Atlanta was put together in 1962 by Australian businessman
Alan Crawford. The first part of the year was spent searching
for a suitable vessel, they eventually decided on the
M.V. Bon Jour which had been used for a lengthy
period by Swedish offshore pirate Radio Nord. (Radio Nord
had been forced to close in July when the Government passed
one of Europe's first Marine Offences Acts).

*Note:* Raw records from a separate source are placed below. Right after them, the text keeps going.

-- pv_equiv track=rewrite | github.com/equinor/webviz | backend_py/primary/primary/services/summary_total_vectors.py | is_total_vector
-- ===== SOURCE A (Python) =====
-- TOTAL_VARS = [
--     "OPT",
--     "GPT",
--     "WPT",
--     "GIT",
--     "WIT",
--     "OPTF",
--     "OPTS",
--     "OIT",
--     "OVPT",
--     "OVIT",
--     "MWT",
--     "WVPT",
--     "WVIT",
--     "GMT",
--     "GPTF",
--     "SGT",
--     "GST",
--     "FGT",
--     "GCT",
--     "GIMT",
--     "WGPT",
--     "WGIT",
--     "EGT",
--     "EXGT",
--     "GVPT",
--     "GVIT",
--     "LPT",
--     "VPT",
--     "VIT",
--     "NPT",
--     "NIT",
--     "CPT",
--     "CIT",
-- ]
--
-- def is_total_vector(vector_name: str, delimiter: str = ":") -> bool:
--     """
--     Check if a vector is a total vector.
--
--     Provide vector name, which is vector base name (WOPT, WOPR, FOPT, GOPR, ...) and vector node name (well, group, region, etc)
--     separated by delimiter.
--
--     Based on `bool smspec_node_identify_total()` in resdata/lib/ecl/smspec_node.cpp:
--     https://github.com/equinor/resdata/blob/f82318a84bbefb6a53ed674a04eb2a73d89de02d/lib/ecl/smspec_node.cpp#L315
--     """
--
--     split = vector_name.split(delimiter)
--     if len(split) < 1:
--         return False
--
--     vector_base_name = split[0]
--     if len(vector_base_name) < 1:
--         return False
--
--     # Do not include leading "W", "G" or "F" for comparison
--     vector_base_substring = vector_base_name[1:]
--
--     # All TOTAL_VARS element greater or equal to 3 characters
--     if len(vector_base_substring) < 3:
--         return False
--
--     # Check if a total_var is substring of vector_base_substring, to ensure trailing H (historical vector) is also considered
--     return any(total_var in vector_base_substring for total_var in TOTAL_VARS)
-- ===== SOURCE B (Python) =====
-- TOTAL_VARS = [
--     "OPT", "GPT", "WPT", "GIT", "WIT", "OPTF", "OPTS", "OIT", "OVPT", "OVIT",
--     "MWT", "WVPT", "WVIT", "GMT", "GPTF", "SGT", "GST", "FGT", "GCT", "GIMT",
--     "WGPT", "WGIT", "EGT", "EXGT", "GVPT", "GVIT", "LPT", "VPT", "VIT", "NPT",
--     "NIT", "CPT", "CIT",
-- ]
--
-- TOTAL_SET = set(TOTAL_VARS)
-- LENGTHS = sorted({len(v) for v in TOTAL_VARS})  # [3, 4]
--
--
-- def is_total_vector(vector_name: str, delimiter: str = ":") -> bool:
--     split = vector_name.split(delimiter)
--     if len(split) < 1:
--         return False
--
--     vector_base_name = split[0]
--     if len(vector_base_name) < 1:
--         return False
--
--     vector_base_substring = vector_base_name[1:]
--     if len(vector_base_substring) < 3:
--         return False
--
--     # Scan input windows (every start position, every pattern length) against a hash set
--     for i in range(len(vector_base_substring)):
--         for length in LENGTHS:
--             if vector_base_substring[i : i + length] in TOTAL_SET:
--                 return True
--     return False
-- ===== Notes on version B (the rewrite author's own statement) =====
-- stated objective: idiomatic
-- what changed: Instead of testing each of the 33 patterns for containment in the substring, B precomputes a hash set of the patterns and their length set {3,4} and scans every window of the input substring once, returning True on the first window found in the set.
import Mathlib
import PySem

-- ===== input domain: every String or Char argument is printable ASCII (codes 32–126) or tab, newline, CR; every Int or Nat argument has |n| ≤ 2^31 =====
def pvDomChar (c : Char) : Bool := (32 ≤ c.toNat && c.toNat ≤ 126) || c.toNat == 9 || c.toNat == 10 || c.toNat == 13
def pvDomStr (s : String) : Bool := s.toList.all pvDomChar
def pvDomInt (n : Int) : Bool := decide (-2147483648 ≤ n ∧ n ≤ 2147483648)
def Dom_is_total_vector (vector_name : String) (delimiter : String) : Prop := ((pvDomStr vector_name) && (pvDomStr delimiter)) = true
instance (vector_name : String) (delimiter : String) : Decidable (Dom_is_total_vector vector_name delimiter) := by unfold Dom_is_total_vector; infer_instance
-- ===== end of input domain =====

-- B replaces A's per-pattern containment scan by a single scan over input windows
-- (each start index, pattern lengths {3,4}) against a precomputed hash set (idiomatic).


-- ===== PORT A =====
def TOTAL_VARS : List String :=
  ["OPT", "GPT", "WPT", "GIT", "WIT", "OPTF", "OPTS", "OIT", "OVPT", "OVIT",
   "MWT", "WVPT", "WVIT", "GMT", "GPTF", "SGT", "GST", "FGT", "GCT", "GIMT",
   "WGPT", "WGIT", "EGT", "EXGT", "GVPT", "GVIT", "LPT", "VPT", "VIT", "NPT",
   "NIT", "CPT", "CIT"]

def is_total_vector (vector_name : String) (delimiter : String) : Bool :=
  match PySem.Str.split? vector_name delimiter with
  | none => false   -- delimiter = "": Python raises ValueError (excluded by Pre_)
  | some split =>
    if split.length < 1 then false
    else
      let vector_base_name := PySem.List.pyGetD split 0 ""
      if PySem.Str.len vector_base_name < 1 then false
      else
        let vector_base_substring := PySem.Str.slice vector_base_name (some 1) none
        if PySem.Str.len vector_base_substring < 3 then false
        else TOTAL_VARS.any (fun total_var => PySem.Str.isIn total_var vector_base_substring)

-- ===== PORT B =====
def TOTAL_SET : PySem.Set String := PySem.Set.ofList TOTAL_VARS
def LENGTHS : List Int :=
  PySem.List.sorted (PySem.Set.ofList (TOTAL_VARS.map (fun v => PySem.Str.len v))) (fun x => x)

def is_total_vector_alt (vector_name : String) (delimiter : String) : Bool :=
  match PySem.Str.split? vector_name delimiter with
  | none => false   -- delimiter = "": Python raises ValueError (excluded by Pre_)
  | some split =>
    if split.length < 1 then false
    else
      let vector_base_name := PySem.List.pyGetD split 0 ""
      if PySem.Str.len vector_base_name < 1 then false
      else
        let vector_base_substring := PySem.Str.slice vector_base_name (some 1) none
        if PySem.Str.len vector_base_substring < 3 then false
        else
          (PySem.List.pyRange 0 (PySem.Str.len vector_base_substring) 1).any (fun i =>
            LENGTHS.any (fun length =>
              PySem.Set.contains TOTAL_SET
                (PySem.Str.slice vector_base_substring (some i) (some (i + length)))))

-- ===== PRECONDITION & SPEC =====
-- Pre_ excludes only the empty delimiter, on which Python's str.split raises ValueError.
def Pre_is_total_vector (_vector_name : String) (delimiter : String) : Prop := delimiter ≠ ""
instance (vector_name : String) (delimiter : String) : Decidable (Pre_is_total_vector vector_name delimiter) := by unfold Pre_is_total_vector; infer_instance
def pvWitness_is_total_vector : String × String := ("FOPT:OP_1", ":")
def Spec_is_total_vector (vector_name : String) (delimiter : String) (out : Bool) : Prop := out = is_total_vector_alt vector_name delimiter
instance (vector_name : String) (delimiter : String) (out : Bool) : Decidable (Spec_is_total_vector vector_name delimiter out) := by unfold Spec_is_total_vector; infer_instance

-- ===== CLAIM (what is proved, stated in full; the proofs are below) =====
def Claim_equal_is_total_vector : Prop := ∀ (vector_name : String) (delimiter : String), Dom_is_total_vector vector_name delimiter → Pre_is_total_vector vector_name delimiter → Spec_is_total_vector vector_name delimiter (is_total_vector vector_name delimiter)

-- ===== LEMMAS AND PROOFS =====

theorem lengths_eq : LENGTHS = [3, 4] := by decide

theorem total_vars_lengths : ∀ t ∈ TOTAL_VARS, t.toList.length = 3 ∨ t.toList.length = 4 := by decide

theorem windows_eq_contains (s : String) :
    TOTAL_VARS.any (fun t => PySem.Str.isIn t s)
      = (PySem.List.pyRange 0 (PySem.Str.len s) 1).any (fun i =>
          LENGTHS.any (fun L =>
            PySem.Set.contains TOTAL_SET (PySem.Str.slice s (some i) (some (i + L))))) := by
  rw [Bool.eq_iff_iff]
  simp only [List.any_eq_true, PySem.Set.contains_iff, PySem.List.mem_pyRange_one]
  constructor
  · rintro ⟨t, ht, hin⟩
    obtain ⟨pre, suf, hl⟩ := (PySem.Str.isIn_iff_infix t s).mp hin
    have hlen := total_vars_lengths t ht
    refine ⟨(pre.length : Int), ⟨by positivity, ?_⟩, (t.toList.length : Int), ?_, ?_⟩
    · have hlth : s.toList.length = pre.length + t.toList.length + suf.length := by
        rw [← hl, List.length_append, List.length_append]
      rw [PySem.Str.len_eq]
      omega
    · rw [lengths_eq]
      rcases hlen with h | h <;> rw [h] <;> simp
    · rw [show TOTAL_SET = PySem.Set.ofList TOTAL_VARS from rfl, PySem.Set.mem_ofList]
      have hw : (PySem.Str.slice s (some (pre.length : Int))
          (some ((pre.length : Int) + (t.toList.length : Int)))).toList = t.toList := by
        rw [PySem.Str.toList_slice, PySem.Chars.slice_eq_listSlice, PySem.List.slice_natCast_add, ← hl,
          List.append_assoc, List.drop_left, List.take_left]
      have heq : PySem.Str.slice s (some (pre.length : Int))
          (some ((pre.length : Int) + (t.toList.length : Int))) = t := String.toList_inj.mp hw
      rw [heq]
      exact ht
  · rintro ⟨i, ⟨hi0, hilt⟩, L, hL, hmem⟩
    rw [show TOTAL_SET = PySem.Set.ofList TOTAL_VARS from rfl, PySem.Set.mem_ofList] at hmem
    refine ⟨_, hmem, ?_⟩
    rw [PySem.Str.isIn_iff_infix, PySem.Str.toList_slice, PySem.Chars.slice_eq_listSlice]
    have hL0 : 0 ≤ L := by rw [lengths_eq] at hL; simp at hL; rcases hL with h | h <;> omega
    rw [PySem.List.slice_toNat s.toList hi0 (by omega : (0:Int) ≤ i + L)]
    exact ((List.take_prefix _ _).isInfix).trans (List.drop_suffix _ _).isInfix

-- ===== VERDICT (by name: the statement is the Claim_ definition above) =====
theorem is_total_vector_spec : Claim_equal_is_total_vector := by
  intro vn d _ hpre
  unfold Spec_is_total_vector is_total_vector is_total_vector_alt
  cases hsplit : PySem.Str.split? vn d with
  | none => rfl
  | some split =>
    simp only
    split_ifs with h1 h2 h3
    · rfl
    · rfl
    · rfl
    · exact windows_eq_contains _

The Bon Jour left its anchorage, off the Stockholm
coast, on July 4th. and sailed to the Spanish port of
El Ferroll. arriving there on August 2nd. She left Spain
on September 14th. and headed towards the Thames Estuary
where she took up station just north of the Shivering
Tests were reported by several enthusiasts on 980 khz
but there is no confirmation as to whether they came from
the "Mi Amigo" as the ship had now been renamed.
The American Radio Nord backers - Gordon McLedon and Bob
Thompson (also the owner of KLIF Dallas), were becoming
a little impatient waiting for their payment.
Atlanta had hit money problems when the radio ship' "Lucky
Star" was seized by the Danish authorities after trying
to flout Denmark's M.O.A. The bill had been passed on
July 31st. 1962 and the Lucky Star resumed transmissions
a fortnight later, only to be boarded by police and escorted
into Danish waters after three days.
All this heavy handed action worried Atlanta's backers
and the majority pulled out their money. Crawford looked
round desperately for new investors and suggested to McLedon
and Thompson that he leased the ship from them, the Americans
turned down the offer as they were pessimistic about the
future of offshore radio and wanted to unload the boat
The Mi Amigo sat around for three months, not actually
making any broadcasts, and the disgruntled Americans ordered
the ship to sail over to Texas where the aerial tower
would be dismantled and all the technical equipment removed.
She set off shortly after Christmas 1962 and eventually
arrived in Galveston on March 9th. 1963.
The project appeared to be in ruins but Crawford never
gave up hope and eventually found new sponsors. He finalised
the purchase during late summer and the Mi Amigo
left Galveston harbour during November 1963, once again
having to make that long trans-Atlantic crossing.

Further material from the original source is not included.